-- What you will do --
The lines below starting at the line containing "-- pv_equiv track=rewrite | github.com/small-java-world/DiffGR" and ending at the line containing "-- stated objective: idiomatic" are to be repeated exactly, with both ends kept and nothing else added.

Start of Block

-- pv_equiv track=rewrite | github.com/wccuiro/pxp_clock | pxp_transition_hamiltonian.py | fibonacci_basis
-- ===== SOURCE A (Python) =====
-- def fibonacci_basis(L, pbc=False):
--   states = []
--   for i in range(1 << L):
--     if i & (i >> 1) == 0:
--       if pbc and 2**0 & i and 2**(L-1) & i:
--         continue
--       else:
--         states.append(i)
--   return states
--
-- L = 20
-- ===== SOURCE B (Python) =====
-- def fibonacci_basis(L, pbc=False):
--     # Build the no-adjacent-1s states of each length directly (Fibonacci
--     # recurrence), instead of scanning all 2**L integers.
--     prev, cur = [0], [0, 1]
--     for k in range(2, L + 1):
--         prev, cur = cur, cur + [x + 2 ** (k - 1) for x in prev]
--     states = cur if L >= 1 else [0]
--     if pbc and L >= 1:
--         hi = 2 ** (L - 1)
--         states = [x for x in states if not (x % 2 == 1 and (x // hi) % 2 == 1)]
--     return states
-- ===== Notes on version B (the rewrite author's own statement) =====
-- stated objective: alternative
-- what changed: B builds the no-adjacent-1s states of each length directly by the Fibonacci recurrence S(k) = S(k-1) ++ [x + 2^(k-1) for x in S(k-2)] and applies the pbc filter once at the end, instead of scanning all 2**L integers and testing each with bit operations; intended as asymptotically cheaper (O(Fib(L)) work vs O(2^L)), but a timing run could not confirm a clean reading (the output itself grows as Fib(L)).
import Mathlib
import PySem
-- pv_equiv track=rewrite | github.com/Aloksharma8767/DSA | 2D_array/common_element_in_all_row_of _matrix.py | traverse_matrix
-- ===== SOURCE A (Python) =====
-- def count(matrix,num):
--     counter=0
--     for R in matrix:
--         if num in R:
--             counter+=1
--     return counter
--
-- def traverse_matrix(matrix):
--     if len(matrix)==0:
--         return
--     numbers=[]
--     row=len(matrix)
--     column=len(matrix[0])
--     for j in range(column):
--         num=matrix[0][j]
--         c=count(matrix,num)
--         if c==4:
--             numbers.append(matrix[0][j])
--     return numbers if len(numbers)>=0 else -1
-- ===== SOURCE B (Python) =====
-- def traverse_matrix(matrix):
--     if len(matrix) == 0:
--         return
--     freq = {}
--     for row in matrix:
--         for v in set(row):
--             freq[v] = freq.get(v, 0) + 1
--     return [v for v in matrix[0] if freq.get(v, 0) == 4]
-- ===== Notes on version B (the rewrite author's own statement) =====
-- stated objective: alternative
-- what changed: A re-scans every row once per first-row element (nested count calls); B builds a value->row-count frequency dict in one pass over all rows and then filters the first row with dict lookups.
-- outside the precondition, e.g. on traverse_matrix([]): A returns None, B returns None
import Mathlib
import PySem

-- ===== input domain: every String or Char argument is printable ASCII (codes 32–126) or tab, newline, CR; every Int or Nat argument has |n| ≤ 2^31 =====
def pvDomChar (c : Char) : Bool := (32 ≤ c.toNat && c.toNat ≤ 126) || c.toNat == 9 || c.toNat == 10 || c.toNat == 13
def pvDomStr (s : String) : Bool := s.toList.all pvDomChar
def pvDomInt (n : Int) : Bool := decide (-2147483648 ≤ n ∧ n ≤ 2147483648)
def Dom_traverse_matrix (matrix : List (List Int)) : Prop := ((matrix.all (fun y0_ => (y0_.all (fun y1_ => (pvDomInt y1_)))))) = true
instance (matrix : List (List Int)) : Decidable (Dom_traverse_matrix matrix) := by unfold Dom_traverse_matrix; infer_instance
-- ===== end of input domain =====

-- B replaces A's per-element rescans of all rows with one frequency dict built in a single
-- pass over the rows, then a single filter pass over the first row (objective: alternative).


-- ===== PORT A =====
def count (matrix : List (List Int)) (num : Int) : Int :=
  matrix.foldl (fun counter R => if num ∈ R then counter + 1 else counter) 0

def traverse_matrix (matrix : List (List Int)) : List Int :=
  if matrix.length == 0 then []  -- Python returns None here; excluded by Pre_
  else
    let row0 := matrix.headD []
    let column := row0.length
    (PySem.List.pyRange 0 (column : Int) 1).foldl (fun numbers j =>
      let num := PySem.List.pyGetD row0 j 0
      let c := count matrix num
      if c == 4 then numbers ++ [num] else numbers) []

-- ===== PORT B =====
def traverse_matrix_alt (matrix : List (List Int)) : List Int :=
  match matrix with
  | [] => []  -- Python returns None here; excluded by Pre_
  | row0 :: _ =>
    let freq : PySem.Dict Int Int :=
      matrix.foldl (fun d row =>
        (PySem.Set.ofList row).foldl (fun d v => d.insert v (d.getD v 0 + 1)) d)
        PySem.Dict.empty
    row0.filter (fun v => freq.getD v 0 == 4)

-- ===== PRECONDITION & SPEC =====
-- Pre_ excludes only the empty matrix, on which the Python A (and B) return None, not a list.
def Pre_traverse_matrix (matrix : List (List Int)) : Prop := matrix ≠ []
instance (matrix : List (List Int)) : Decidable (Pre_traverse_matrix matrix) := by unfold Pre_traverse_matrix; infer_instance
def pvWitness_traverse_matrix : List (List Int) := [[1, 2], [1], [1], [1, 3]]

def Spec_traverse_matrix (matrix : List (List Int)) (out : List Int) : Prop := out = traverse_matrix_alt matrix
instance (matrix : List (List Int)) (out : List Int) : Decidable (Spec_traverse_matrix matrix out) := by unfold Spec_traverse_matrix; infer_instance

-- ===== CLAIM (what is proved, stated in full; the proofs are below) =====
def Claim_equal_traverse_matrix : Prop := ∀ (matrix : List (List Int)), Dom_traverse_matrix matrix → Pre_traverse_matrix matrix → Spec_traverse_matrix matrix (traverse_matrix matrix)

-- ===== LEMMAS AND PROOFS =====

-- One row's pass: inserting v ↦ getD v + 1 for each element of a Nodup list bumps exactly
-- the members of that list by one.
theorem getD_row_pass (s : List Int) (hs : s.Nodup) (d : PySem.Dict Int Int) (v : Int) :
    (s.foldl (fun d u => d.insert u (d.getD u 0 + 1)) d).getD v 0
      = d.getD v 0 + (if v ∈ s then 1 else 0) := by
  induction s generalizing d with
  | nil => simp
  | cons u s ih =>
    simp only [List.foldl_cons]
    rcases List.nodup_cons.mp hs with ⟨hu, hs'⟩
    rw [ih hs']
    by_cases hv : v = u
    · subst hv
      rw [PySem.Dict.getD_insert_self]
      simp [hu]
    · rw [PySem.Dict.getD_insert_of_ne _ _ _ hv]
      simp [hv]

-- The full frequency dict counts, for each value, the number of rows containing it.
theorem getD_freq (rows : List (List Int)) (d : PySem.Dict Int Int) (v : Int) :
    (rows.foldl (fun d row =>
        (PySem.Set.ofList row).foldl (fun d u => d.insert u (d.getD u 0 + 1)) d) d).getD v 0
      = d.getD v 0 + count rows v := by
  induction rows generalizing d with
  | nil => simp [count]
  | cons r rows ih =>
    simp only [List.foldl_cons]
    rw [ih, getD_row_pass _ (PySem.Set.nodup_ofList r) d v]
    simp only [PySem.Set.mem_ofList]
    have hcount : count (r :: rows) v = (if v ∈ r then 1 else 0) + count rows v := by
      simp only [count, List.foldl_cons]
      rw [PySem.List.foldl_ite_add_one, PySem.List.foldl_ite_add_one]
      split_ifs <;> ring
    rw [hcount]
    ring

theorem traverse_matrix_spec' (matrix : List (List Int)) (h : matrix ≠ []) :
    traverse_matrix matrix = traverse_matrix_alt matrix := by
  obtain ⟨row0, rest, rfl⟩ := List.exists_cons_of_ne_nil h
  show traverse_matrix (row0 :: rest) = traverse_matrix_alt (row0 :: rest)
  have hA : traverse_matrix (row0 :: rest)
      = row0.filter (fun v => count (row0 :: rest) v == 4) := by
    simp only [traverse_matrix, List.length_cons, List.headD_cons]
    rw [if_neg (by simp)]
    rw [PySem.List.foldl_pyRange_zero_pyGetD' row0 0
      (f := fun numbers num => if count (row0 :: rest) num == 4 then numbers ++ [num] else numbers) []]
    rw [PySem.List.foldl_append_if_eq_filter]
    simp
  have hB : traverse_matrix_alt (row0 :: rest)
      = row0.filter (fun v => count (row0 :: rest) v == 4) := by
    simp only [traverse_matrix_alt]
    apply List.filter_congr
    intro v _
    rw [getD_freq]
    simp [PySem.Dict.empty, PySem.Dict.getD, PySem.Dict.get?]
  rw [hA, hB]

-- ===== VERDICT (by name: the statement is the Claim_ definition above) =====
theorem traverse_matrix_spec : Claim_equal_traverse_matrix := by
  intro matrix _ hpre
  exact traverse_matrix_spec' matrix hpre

End of Block
Start of Block

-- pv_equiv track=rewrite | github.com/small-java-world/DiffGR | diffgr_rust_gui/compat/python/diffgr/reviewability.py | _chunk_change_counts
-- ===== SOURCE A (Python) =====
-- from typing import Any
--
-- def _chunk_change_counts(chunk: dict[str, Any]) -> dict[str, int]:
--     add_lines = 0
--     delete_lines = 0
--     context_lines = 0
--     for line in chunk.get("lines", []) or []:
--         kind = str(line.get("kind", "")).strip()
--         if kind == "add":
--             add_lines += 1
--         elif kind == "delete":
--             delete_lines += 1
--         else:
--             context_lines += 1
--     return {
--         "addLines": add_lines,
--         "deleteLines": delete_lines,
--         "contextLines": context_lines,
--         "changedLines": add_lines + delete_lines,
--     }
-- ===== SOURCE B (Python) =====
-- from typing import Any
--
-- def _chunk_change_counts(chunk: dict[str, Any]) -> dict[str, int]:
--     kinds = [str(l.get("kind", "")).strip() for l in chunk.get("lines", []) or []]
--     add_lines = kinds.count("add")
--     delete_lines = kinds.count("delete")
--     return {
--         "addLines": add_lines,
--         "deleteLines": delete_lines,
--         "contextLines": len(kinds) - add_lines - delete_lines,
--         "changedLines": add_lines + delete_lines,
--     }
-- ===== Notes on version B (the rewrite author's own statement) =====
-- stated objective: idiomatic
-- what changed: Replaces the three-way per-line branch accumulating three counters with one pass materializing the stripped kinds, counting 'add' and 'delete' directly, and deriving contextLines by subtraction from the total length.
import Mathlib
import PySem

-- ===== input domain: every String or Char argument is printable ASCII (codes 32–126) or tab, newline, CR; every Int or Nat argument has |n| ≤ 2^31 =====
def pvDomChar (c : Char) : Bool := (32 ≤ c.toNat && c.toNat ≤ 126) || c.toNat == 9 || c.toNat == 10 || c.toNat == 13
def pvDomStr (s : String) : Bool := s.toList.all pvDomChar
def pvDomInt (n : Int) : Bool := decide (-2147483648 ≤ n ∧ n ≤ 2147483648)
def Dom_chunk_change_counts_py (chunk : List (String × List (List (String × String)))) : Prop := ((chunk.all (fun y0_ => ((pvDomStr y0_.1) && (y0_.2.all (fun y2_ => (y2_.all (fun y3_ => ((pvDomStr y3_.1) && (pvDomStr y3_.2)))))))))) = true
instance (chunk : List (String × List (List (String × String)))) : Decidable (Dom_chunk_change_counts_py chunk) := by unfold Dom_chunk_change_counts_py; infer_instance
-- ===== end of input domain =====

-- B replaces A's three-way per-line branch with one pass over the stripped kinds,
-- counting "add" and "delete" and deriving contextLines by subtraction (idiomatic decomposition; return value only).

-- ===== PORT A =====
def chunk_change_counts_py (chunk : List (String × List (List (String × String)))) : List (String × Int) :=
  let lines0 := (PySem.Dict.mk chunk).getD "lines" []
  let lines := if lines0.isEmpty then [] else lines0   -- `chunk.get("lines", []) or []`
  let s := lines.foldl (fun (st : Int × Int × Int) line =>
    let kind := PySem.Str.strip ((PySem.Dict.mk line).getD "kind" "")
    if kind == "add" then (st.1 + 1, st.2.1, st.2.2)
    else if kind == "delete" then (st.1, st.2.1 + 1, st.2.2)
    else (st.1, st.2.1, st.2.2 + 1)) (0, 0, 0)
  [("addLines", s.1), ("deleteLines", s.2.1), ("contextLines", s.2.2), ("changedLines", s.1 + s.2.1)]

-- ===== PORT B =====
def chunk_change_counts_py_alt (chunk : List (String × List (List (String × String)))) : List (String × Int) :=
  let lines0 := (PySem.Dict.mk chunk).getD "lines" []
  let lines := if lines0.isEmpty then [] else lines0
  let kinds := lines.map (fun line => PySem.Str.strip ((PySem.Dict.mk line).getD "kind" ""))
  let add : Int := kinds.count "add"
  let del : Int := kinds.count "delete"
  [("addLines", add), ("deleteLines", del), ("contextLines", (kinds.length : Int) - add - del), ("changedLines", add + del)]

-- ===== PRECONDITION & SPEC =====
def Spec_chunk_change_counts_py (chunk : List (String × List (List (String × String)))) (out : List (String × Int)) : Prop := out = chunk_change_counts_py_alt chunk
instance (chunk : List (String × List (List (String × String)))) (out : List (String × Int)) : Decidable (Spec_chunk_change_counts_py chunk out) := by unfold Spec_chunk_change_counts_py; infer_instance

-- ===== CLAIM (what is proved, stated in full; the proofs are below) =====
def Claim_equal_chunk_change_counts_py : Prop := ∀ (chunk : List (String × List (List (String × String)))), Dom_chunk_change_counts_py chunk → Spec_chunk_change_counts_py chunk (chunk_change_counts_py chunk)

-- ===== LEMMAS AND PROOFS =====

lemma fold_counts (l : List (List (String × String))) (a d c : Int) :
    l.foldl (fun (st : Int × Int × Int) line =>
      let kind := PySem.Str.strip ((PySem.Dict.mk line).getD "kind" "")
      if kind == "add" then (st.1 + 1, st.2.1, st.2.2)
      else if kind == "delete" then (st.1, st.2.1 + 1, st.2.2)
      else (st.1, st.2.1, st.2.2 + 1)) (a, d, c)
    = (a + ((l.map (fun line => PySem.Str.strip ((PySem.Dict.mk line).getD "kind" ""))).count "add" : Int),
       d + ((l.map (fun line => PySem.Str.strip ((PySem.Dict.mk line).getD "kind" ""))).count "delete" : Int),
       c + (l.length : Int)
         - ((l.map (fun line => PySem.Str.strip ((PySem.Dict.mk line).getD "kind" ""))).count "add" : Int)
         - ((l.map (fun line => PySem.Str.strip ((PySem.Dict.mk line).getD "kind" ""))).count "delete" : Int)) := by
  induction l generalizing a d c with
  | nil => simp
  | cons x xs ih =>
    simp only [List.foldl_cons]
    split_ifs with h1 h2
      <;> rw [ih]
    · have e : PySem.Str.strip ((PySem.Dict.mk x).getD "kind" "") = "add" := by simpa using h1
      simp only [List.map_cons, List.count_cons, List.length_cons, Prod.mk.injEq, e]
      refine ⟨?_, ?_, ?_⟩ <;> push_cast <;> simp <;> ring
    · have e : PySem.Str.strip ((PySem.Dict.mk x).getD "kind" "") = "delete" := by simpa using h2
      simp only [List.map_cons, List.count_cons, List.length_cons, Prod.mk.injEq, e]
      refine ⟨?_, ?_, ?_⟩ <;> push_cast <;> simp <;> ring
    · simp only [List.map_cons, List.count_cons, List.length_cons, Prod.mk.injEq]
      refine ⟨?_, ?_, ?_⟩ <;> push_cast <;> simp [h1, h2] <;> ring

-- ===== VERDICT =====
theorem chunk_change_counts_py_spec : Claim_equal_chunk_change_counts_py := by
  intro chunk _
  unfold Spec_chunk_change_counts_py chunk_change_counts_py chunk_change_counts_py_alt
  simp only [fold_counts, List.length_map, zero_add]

End of Block

-- Solution below --
-- pv_equiv track=rewrite | github.com/small-java-world/DiffGR | diffgr_rust_gui/compat/python/diffgr/reviewability.py | _chunk_change_counts
-- ===== SOURCE A (Python) =====
-- from typing import Any
--
-- def _chunk_change_counts(chunk: dict[str, Any]) -> dict[str, int]:
--     add_lines = 0
--     delete_lines = 0
--     context_lines = 0
--     for line in chunk.get("lines", []) or []:
--         kind = str(line.get("kind", "")).strip()
--         if kind == "add":
--             add_lines += 1
--         elif kind == "delete":
--             delete_lines += 1
--         else:
--             context_lines += 1
--     return {
--         "addLines": add_lines,
--         "deleteLines": delete_lines,
--         "contextLines": context_lines,
--         "changedLines": add_lines + delete_lines,
--     }
-- ===== SOURCE B (Python) =====
-- from typing import Any
--
-- def _chunk_change_counts(chunk: dict[str, Any]) -> dict[str, int]:
--     kinds = [str(l.get("kind", "")).strip() for l in chunk.get("lines", []) or []]
--     add_lines = kinds.count("add")
--     delete_lines = kinds.count("delete")
--     return {
--         "addLines": add_lines,
--         "deleteLines": delete_lines,
--         "contextLines": len(kinds) - add_lines - delete_lines,
--         "changedLines": add_lines + delete_lines,
--     }
-- ===== Notes on version B (the rewrite author's own statement) =====
-- stated objective: idiomatic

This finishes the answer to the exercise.